Exercise directions —
Could you find every line in the entries below that holds the word "joined" and copy it?
=====
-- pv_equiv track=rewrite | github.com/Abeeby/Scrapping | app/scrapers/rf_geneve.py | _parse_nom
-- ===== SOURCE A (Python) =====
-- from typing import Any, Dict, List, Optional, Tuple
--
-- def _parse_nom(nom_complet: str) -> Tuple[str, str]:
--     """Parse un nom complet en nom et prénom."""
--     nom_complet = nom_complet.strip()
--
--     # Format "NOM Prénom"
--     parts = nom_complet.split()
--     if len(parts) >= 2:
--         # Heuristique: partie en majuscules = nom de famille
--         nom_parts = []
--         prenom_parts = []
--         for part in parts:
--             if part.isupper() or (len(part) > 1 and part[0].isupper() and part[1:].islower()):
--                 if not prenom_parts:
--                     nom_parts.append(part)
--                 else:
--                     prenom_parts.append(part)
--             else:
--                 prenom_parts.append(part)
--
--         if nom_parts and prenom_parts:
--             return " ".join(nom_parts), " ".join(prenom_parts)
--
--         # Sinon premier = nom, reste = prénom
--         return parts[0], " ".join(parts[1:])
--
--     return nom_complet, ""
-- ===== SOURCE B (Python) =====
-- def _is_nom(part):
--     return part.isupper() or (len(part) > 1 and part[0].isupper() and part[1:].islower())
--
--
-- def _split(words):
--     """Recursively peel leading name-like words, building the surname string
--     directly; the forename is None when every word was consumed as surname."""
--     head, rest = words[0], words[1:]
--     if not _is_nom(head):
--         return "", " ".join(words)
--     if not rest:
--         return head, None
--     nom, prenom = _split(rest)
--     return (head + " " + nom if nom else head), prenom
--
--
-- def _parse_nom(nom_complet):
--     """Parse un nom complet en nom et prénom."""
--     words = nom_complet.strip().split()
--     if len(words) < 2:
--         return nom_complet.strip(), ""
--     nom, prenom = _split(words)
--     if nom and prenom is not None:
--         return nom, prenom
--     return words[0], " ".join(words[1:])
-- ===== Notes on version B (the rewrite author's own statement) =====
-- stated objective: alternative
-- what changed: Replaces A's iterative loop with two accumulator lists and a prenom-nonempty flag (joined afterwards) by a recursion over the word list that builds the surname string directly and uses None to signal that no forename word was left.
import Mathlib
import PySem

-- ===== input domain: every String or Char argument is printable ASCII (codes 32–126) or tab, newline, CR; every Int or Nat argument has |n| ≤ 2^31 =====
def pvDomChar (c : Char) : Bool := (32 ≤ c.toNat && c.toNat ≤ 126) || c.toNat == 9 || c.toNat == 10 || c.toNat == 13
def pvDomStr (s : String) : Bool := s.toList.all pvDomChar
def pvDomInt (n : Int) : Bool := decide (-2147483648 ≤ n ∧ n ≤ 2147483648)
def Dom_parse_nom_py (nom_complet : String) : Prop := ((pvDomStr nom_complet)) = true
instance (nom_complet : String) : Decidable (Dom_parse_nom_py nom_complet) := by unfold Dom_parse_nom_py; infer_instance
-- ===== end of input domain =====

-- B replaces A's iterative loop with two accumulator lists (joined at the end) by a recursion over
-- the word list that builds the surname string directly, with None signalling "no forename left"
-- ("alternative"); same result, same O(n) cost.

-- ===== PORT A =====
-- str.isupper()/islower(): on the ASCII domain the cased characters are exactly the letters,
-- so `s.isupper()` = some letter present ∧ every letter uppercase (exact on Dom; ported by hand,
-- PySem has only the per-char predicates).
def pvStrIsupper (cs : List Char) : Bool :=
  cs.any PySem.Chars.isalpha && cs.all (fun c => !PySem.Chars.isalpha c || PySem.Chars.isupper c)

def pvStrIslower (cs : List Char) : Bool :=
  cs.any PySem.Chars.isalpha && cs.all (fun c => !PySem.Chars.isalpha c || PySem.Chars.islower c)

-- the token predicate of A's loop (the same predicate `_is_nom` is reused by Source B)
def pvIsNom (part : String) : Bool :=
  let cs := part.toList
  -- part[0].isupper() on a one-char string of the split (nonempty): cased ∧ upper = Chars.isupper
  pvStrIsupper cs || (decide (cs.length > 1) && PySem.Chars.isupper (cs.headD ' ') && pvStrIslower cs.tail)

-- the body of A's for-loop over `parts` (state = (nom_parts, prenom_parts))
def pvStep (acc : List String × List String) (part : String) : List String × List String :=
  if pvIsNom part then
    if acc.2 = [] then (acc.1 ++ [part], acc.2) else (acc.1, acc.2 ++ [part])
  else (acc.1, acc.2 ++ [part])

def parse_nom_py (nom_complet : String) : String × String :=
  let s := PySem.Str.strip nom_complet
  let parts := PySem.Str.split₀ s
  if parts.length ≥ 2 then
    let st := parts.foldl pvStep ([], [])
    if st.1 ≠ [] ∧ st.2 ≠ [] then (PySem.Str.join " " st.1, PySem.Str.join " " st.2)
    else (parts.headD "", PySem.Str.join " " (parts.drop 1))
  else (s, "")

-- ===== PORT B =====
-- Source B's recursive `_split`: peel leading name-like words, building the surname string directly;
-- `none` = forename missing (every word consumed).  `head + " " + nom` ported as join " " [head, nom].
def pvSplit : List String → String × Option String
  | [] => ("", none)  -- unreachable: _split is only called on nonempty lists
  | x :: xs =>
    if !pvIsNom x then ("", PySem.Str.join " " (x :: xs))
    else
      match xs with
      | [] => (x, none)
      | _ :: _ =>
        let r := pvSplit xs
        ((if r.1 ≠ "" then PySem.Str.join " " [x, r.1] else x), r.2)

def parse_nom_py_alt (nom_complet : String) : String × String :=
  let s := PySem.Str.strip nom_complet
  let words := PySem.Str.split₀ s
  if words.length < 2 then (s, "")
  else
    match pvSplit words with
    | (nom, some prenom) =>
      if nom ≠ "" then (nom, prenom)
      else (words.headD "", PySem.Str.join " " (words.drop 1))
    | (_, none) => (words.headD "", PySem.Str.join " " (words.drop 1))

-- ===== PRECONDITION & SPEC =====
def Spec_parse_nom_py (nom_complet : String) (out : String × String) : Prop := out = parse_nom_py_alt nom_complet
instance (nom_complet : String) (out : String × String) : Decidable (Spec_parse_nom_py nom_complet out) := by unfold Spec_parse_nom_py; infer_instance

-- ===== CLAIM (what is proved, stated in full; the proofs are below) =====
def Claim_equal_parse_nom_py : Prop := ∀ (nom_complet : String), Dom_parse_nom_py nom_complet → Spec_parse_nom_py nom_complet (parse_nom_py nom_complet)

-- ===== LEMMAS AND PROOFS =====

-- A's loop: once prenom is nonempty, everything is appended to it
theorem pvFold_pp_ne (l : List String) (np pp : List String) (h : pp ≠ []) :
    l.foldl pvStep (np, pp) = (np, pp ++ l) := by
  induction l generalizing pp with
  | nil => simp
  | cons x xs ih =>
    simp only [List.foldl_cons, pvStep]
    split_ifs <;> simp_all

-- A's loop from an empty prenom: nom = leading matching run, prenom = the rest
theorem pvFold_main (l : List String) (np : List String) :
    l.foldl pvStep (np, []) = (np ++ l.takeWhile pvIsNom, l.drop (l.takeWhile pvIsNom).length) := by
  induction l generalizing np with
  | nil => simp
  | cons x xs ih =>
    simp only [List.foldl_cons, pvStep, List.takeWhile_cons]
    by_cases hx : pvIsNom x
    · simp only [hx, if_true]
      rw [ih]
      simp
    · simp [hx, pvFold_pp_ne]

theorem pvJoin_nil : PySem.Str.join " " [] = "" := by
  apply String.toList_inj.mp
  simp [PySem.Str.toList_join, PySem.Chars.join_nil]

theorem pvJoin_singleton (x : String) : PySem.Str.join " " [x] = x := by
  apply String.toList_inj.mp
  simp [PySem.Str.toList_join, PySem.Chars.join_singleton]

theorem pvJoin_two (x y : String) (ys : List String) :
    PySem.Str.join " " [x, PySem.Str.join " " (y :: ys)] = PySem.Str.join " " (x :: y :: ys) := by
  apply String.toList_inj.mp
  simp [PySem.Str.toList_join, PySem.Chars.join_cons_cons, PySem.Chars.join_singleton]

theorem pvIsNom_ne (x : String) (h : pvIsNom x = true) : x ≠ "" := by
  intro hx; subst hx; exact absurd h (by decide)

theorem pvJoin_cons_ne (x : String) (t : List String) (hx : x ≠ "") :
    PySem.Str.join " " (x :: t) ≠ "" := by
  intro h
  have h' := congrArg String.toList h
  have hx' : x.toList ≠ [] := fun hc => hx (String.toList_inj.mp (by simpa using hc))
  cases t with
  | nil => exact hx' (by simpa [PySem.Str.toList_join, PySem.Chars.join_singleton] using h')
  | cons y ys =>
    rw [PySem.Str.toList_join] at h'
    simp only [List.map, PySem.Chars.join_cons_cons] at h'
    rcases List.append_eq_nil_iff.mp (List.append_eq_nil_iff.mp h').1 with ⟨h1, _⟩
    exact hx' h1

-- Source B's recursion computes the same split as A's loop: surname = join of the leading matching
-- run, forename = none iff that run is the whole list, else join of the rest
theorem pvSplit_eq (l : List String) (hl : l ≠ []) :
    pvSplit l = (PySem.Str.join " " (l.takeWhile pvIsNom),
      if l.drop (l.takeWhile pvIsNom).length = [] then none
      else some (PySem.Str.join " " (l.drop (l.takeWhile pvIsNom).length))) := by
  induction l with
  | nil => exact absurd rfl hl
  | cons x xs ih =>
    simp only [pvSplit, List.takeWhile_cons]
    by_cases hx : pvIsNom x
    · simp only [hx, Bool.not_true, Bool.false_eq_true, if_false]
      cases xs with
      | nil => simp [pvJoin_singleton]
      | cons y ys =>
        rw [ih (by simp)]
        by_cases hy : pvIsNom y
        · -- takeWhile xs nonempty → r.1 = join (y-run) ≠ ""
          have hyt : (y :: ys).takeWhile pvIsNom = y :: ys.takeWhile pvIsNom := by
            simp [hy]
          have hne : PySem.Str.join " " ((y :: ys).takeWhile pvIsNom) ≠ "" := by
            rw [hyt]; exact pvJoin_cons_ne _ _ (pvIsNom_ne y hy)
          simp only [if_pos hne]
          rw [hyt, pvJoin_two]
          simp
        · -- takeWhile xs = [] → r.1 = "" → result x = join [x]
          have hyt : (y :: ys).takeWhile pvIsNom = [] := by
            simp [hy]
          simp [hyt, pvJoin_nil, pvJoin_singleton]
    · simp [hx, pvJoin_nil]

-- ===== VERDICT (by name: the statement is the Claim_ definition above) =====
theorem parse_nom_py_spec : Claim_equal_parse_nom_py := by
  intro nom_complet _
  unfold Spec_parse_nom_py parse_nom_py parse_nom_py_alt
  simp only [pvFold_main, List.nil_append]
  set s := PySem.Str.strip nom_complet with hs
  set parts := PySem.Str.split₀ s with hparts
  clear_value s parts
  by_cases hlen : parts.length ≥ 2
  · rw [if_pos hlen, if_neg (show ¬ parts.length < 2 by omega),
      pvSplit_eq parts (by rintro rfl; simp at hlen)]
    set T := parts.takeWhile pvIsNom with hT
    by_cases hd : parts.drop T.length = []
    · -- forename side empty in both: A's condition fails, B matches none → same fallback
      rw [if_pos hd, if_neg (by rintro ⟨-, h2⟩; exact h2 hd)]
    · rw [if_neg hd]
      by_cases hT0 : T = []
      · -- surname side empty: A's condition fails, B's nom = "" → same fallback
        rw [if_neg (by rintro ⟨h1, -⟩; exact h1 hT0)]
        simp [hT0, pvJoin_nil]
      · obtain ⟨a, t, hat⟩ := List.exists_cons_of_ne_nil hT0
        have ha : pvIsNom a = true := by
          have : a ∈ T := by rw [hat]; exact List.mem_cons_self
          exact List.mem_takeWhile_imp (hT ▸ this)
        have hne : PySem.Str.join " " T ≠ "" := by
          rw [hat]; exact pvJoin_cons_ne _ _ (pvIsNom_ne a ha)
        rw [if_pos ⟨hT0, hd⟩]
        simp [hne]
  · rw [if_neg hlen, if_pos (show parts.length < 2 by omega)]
=====
Answer space —
-- what changed: Replaces A's iterative loop with two accumulator lists and a prenom-nonempty flag (joined afterwards) by a recursion over the word list that builds the surname string directly and uses None to signal that no forename word was left.
-- B replaces A's iterative loop with two accumulator lists (joined at the end) by a recursion over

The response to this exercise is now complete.